◆ Input data:
-- invariant of str.split()'s accumulator loop
theorem pv_split₀_go_tokens (s : List Char) :
    ∀ (cur acc : _), (∀ c ∈ cur, PySem.Chars.isspace c = false) →
    (∀ w ∈ acc, w ≠ [] ∧ ∀ c ∈ w, PySem.Chars.isspace c = false) →
    ∀ w ∈ PySem.Chars.split₀.go s cur acc, w ≠ [] ∧ ∀ c ∈ w, PySem.Chars.isspace c = false := by
  induction s with
  | nil =>
    intro cur acc hcur hacc w hw
    rw [PySem.Chars.split₀.go] at hw
    split at hw
    · exact hacc w (List.mem_reverse.mp hw)
    · rename_i hne
      rcases List.mem_cons.mp (List.mem_reverse.mp hw) with h1 | h2
      · subst h1
        refine ⟨fun hc => hne (by simp [List.reverse_eq_nil_iff.mp hc]), ?_⟩
        intro c hc
        exact hcur c (List.mem_reverse.mp hc)
      · exact hacc w h2
  | cons c rest ih =>
    intro cur acc hcur hacc w hw
    rw [PySem.Chars.split₀.go] at hw
    split at hw
    · split at hw
      · exact ih [] acc (by simp) hacc w hw
      · refine ih [] _ (by simp) ?_ w hw
        intro w' hw'
        rcases List.mem_cons.mp hw' with h1 | h2
        · subst h1
          rename_i hne
          refine ⟨fun hc => hne (by simp [List.reverse_eq_nil_iff.mp hc]), ?_⟩
          intro c' hc'
          exact hcur c' (List.mem_reverse.mp hc')
        · exact hacc w' h2
    · rename_i hns
      refine ih (c :: cur) acc ?_ hacc w hw
      intro c' hc'
      rcases List.mem_cons.mp hc' with h1 | h2
      · subst h1
        simpa using hns
      · exact hcur c' h2

theorem pv_split₀_tokens (s : List Char) :
    ∀ w ∈ PySem.Chars.split₀ s, w ≠ [] ∧ ∀ c ∈ w, PySem.Chars.isspace c = false := by
  rw [PySem.Chars.split₀]
  exact pv_split₀_go_tokens s [] [] (by simp) (by simp)

-- forward: any 3-token window's join is an infix of the whole join
theorem pv_window_infix_join (k : Nat) (L : List (List Char)) :
    PySem.Chars.join [' '] ((L.drop k).take 3) <:+: PySem.Chars.join [' '] L := by
  exact (pv_join_take_prefix 3 (L.drop k)).isInfix.trans (pv_join_drop_suffix k L).isInfix

theorem pv_marker_iff_nospace {L : List (List Char)} {m : List Char}
    (hL : ∀ w ∈ L, (' ' : Char) ∉ w) (hm : (' ' : Char) ∉ m) (hne : m ≠ []) :
    (∃ k, k < L.length ∧ m <:+: PySem.Chars.join [' '] ((L.drop k).take 3))
      ↔ m <:+: PySem.Chars.join [' '] L := by
  constructor
  · rintro ⟨k, _, h⟩
    exact h.trans (pv_window_infix_join k L)
  · intro h
    obtain ⟨k, w, rest, hd, hw⟩ := pv_nospace_infix_join hL hm hne h
    have hk : k < L.length := by
      by_contra hge
      rw [List.drop_eq_nil_iff.mpr (by omega)] at hd
      exact List.cons_ne_nil _ _ hd.symm
    refine ⟨k, hk, ?_⟩
    rw [hd, List.take_succ_cons]
    exact hw.trans (pv_head_prefix_join w _).isInfix

theorem pv_marker_iff_onespace {L : List (List Char)} {p q : List Char}
    (hL : ∀ w ∈ L, (' ' : Char) ∉ w) (hp : (' ' : Char) ∉ p) (hq : (' ' : Char) ∉ q) :
    (∃ k, k < L.length ∧ (p ++ ' ' :: q) <:+: PySem.Chars.join [' '] ((L.drop k).take 3))
      ↔ (p ++ ' ' :: q) <:+: PySem.Chars.join [' '] L := by
  constructor
  · rintro ⟨k, _, h⟩
    exact h.trans (pv_window_infix_join k L)
  · intro h
    obtain ⟨k, a, b, rest, hd, hpa, hqb⟩ := pv_onespace_infix_join hL hp hq h
    have hk : k < L.length := by
      by_contra hge
      rw [List.drop_eq_nil_iff.mpr (by omega)] at hd
      exact List.cons_ne_nil _ _ hd.symm
    refine ⟨k, hk, ?_⟩
    rw [hd, List.take_succ_cons, List.take_succ_cons]
    have hmid : (p ++ ' ' :: q) <:+: a ++ ' ' :: b := by
      obtain ⟨s, hs⟩ := hpa
      obtain ⟨u, hu⟩ := hqb
      exact ⟨s, u, by rw [← hs, ← hu]; simp⟩
    refine hmid.trans (List.IsPrefix.isInfix ?_)
    cases hr : rest.take 1 with
    | nil =>
      rw [PySem.Chars.join_cons_cons, PySem.Chars.join_singleton, List.append_assoc,
        List.singleton_append]
    | cons x xs =>
      rw [PySem.Chars.join_cons_cons, List.append_assoc, List.singleton_append]
      have hb := pv_head_prefix_join b (x :: xs)
      obtain ⟨u, hu⟩ := hb
      exact ⟨u, by rw [List.append_assoc, List.cons_append, hu]⟩

-- chars of `" ".join(ws).lower()` as a join of lowered tokens
theorem pv_lower_join_toList (ws : List String) :
    (PySem.Str.lower (PySem.Str.join " " ws)).toList
      = PySem.Chars.join [' '] (ws.map (fun w => PySem.Chars.lower w.toList)) := by
  rw [PySem.Str.toList_lower, PySem.Str.toList_join,
    show (" " : String).toList = [' '] from rfl, pv_lower_join, List.map_map]
  rfl

-- the window scan of A and the flat membership test of B agree for any marker
-- with at most one internal space, over whitespace-free tokens
theorem pv_marker_window_eq (words : List String) (m : String)
    (hL : ∀ w ∈ words.map (fun w => PySem.Chars.lower w.toList), (' ' : Char) ∉ w)
    (hshape : ((' ' : Char) ∉ m.toList ∧ m.toList ≠ [])
      ∨ ∃ p q, m.toList = p ++ ' ' :: q ∧ (' ' : Char) ∉ p ∧ (' ' : Char) ∉ q) :
    ((PySem.List.pyRange 0 (PySem.List.len words) 1).any (fun i =>
        PySem.Str.isIn m (PySem.Str.lower (PySem.Str.join " "
          (PySem.List.slice words (some i) (some (i + 3)))))))
      = PySem.Str.isIn m (PySem.Str.lower (PySem.Str.join " " words)) := by
  set L := words.map (fun w => PySem.Chars.lower w.toList) with hLdef
  have hlen : L.length = words.length := by simp [hLdef]
  rw [Bool.eq_iff_iff]
  have hwin : ∀ k : Nat,
      (PySem.Str.lower (PySem.Str.join " "
        (PySem.List.slice words (some (k : Int)) (some ((k : Int) + 3))))).toList
      = PySem.Chars.join [' '] ((L.drop k).take 3) := by
    intro k
    have h3 : ((k : Int) + 3) = ((k + 3 : Nat) : Int) := by push_cast; ring
    have h43 : k + 3 - k = 3 := by omega
    rw [h3, PySem.List.slice_natCast, h43, pv_lower_join_toList, hLdef, List.map_take,
      List.map_drop]
  have hmain : (∃ k, k < L.length ∧ m.toList <:+: PySem.Chars.join [' '] ((L.drop k).take 3))
      ↔ m.toList <:+: PySem.Chars.join [' '] L := by
    rcases hshape with ⟨hm, hne⟩ | ⟨p, q, heq, hps, hqs⟩
    · exact pv_marker_iff_nospace hL hm hne
    · rw [heq]
      exact pv_marker_iff_onespace hL hps hqs
  constructor
  · intro h
    obtain ⟨i, hi, hin⟩ := List.any_eq_true.mp h
    obtain ⟨hi0, hi1⟩ := PySem.List.mem_pyRange_one.mp hi
    rw [PySem.List.len_eq] at hi1
    set k := i.toNat with hk
    have hik : i = (k : Int) := by omega
    rw [hik] at hin
    rw [PySem.Str.isIn_iff_infix, hwin k] at hin
    rw [PySem.Str.isIn_iff_infix, pv_lower_join_toList, ← hLdef]
    exact hmain.mp ⟨k, by rw [hlen]; omega, hin⟩
  · intro h
    rw [PySem.Str.isIn_iff_infix, pv_lower_join_toList, ← hLdef] at h
    obtain ⟨k, hk, hin⟩ := hmain.mpr h
    refine List.any_eq_true.mpr ⟨(k : Int), PySem.List.mem_pyRange_one.mpr
      ⟨by omega, by rw [PySem.List.len_eq, ← hlen]; omega⟩, ?_⟩
    rw [PySem.Str.isIn_iff_infix, hwin k]
    exact hin

-- the lowered split₀ tokens are space-free
theorem pv_tokens_nospace (text : String) :
    ∀ w ∈ (PySem.Str.split₀ text).map (fun w => PySem.Chars.lower w.toList),
      (' ' : Char) ∉ w := by
  intro w hw
  obtain ⟨w', hw', rfl⟩ := List.mem_map.mp hw
  have hmem : w'.toList ∈ PySem.Chars.split₀ text.toList := by
    rw [← PySem.Str.split₀_map_toList]
    exact List.mem_map_of_mem hw'
  exact pv_lower_nospace (pv_split₀_tokens text.toList w'.toList hmem).2

-- ===== VERDICT (by name: the statement is the Claim_ definition above) =====
theorem is_general_clause_py_spec : Claim_equal_is_general_clause_py := by
  intro text _
  unfold Spec_is_general_clause_py
  have hmarkers : pvConditionalMarkers = ["if", "when", "unless", "except", "provided",
      "notwithstanding", "subject to", "in case", "where", "only if", "shall not",
      "may not"] := by decide
  have hL := pv_tokens_nospace text
  have hhits : ((pvConditionalMarkers).map (fun marker =>
        if (PySem.List.pyRange 0 (PySem.List.len (PySem.Str.split₀ text)) 1).any (fun i =>
              PySem.Str.isIn marker (PySem.Str.lower (PySem.Str.join " "
                (PySem.List.slice (PySem.Str.split₀ text) (some i) (some (i + 3))))))
        then (1 : Int) else 0))
      = (pvConditionalMarkers.map (fun marker =>
        if PySem.Str.isIn marker (PySem.Str.lower (PySem.Str.join " " (PySem.Str.split₀ text)))
        then (1 : Int) else 0)) := by
    apply List.map_congr_left
    intro m hm
    have hshape : ((' ' : Char) ∉ m.toList ∧ m.toList ≠ [])
        ∨ ∃ p q, m.toList = p ++ ' ' :: q ∧ (' ' : Char) ∉ p ∧ (' ' : Char) ∉ q := by
      rw [hmarkers] at hm
      fin_cases hm
      · exact Or.inl (by decide)
      · exact Or.inl (by decide)
      · exact Or.inl (by decide)
      · exact Or.inl (by decide)
      · exact Or.inl (by decide)
      · exact Or.inl (by decide)
      · exact Or.inr ⟨"subject".toList, "to".toList, by decide, by decide, by decide⟩
      · exact Or.inr ⟨"in".toList, "case".toList, by decide, by decide, by decide⟩
      · exact Or.inl (by decide)
      · exact Or.inr ⟨"only".toList, "if".toList, by decide, by decide, by decide⟩
      · exact Or.inr ⟨"shall".toList, "not".toList, by decide, by decide, by decide⟩
      · exact Or.inr ⟨"may".toList, "not".toList, by decide, by decide, by decide⟩
    rw [pv_marker_window_eq (PySem.Str.split₀ text) m hL hshape]
  simp only [is_general_clause_py, is_general_clause_py_alt]
  by_cases h0 : PySem.Str.split₀ text = []
  · simp [h0]
  · by_cases h80 : 80 < (PySem.Str.split₀ text).length
    · simp [h0, h80]
    · simp at hhits
      simp [h0, h80]
      rw [List.map_congr_left hhits]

◆ Problem to work on: If a line comes after the one containing "simp) hacc w hw", leave it out; set down every line of the data before it, and that line itself, exactly.

◆ Result:
-- invariant of str.split()'s accumulator loop
theorem pv_split₀_go_tokens (s : List Char) :
    ∀ (cur acc : _), (∀ c ∈ cur, PySem.Chars.isspace c = false) →
    (∀ w ∈ acc, w ≠ [] ∧ ∀ c ∈ w, PySem.Chars.isspace c = false) →
    ∀ w ∈ PySem.Chars.split₀.go s cur acc, w ≠ [] ∧ ∀ c ∈ w, PySem.Chars.isspace c = false := by
  induction s with
  | nil =>
    intro cur acc hcur hacc w hw
    rw [PySem.Chars.split₀.go] at hw
    split at hw
    · exact hacc w (List.mem_reverse.mp hw)
    · rename_i hne
      rcases List.mem_cons.mp (List.mem_reverse.mp hw) with h1 | h2
      · subst h1
        refine ⟨fun hc => hne (by simp [List.reverse_eq_nil_iff.mp hc]), ?_⟩
        intro c hc
        exact hcur c (List.mem_reverse.mp hc)
      · exact hacc w h2
  | cons c rest ih =>
    intro cur acc hcur hacc w hw
    rw [PySem.Chars.split₀.go] at hw
    split at hw
    · split at hw
      · exact ih [] acc (by simp) hacc w hw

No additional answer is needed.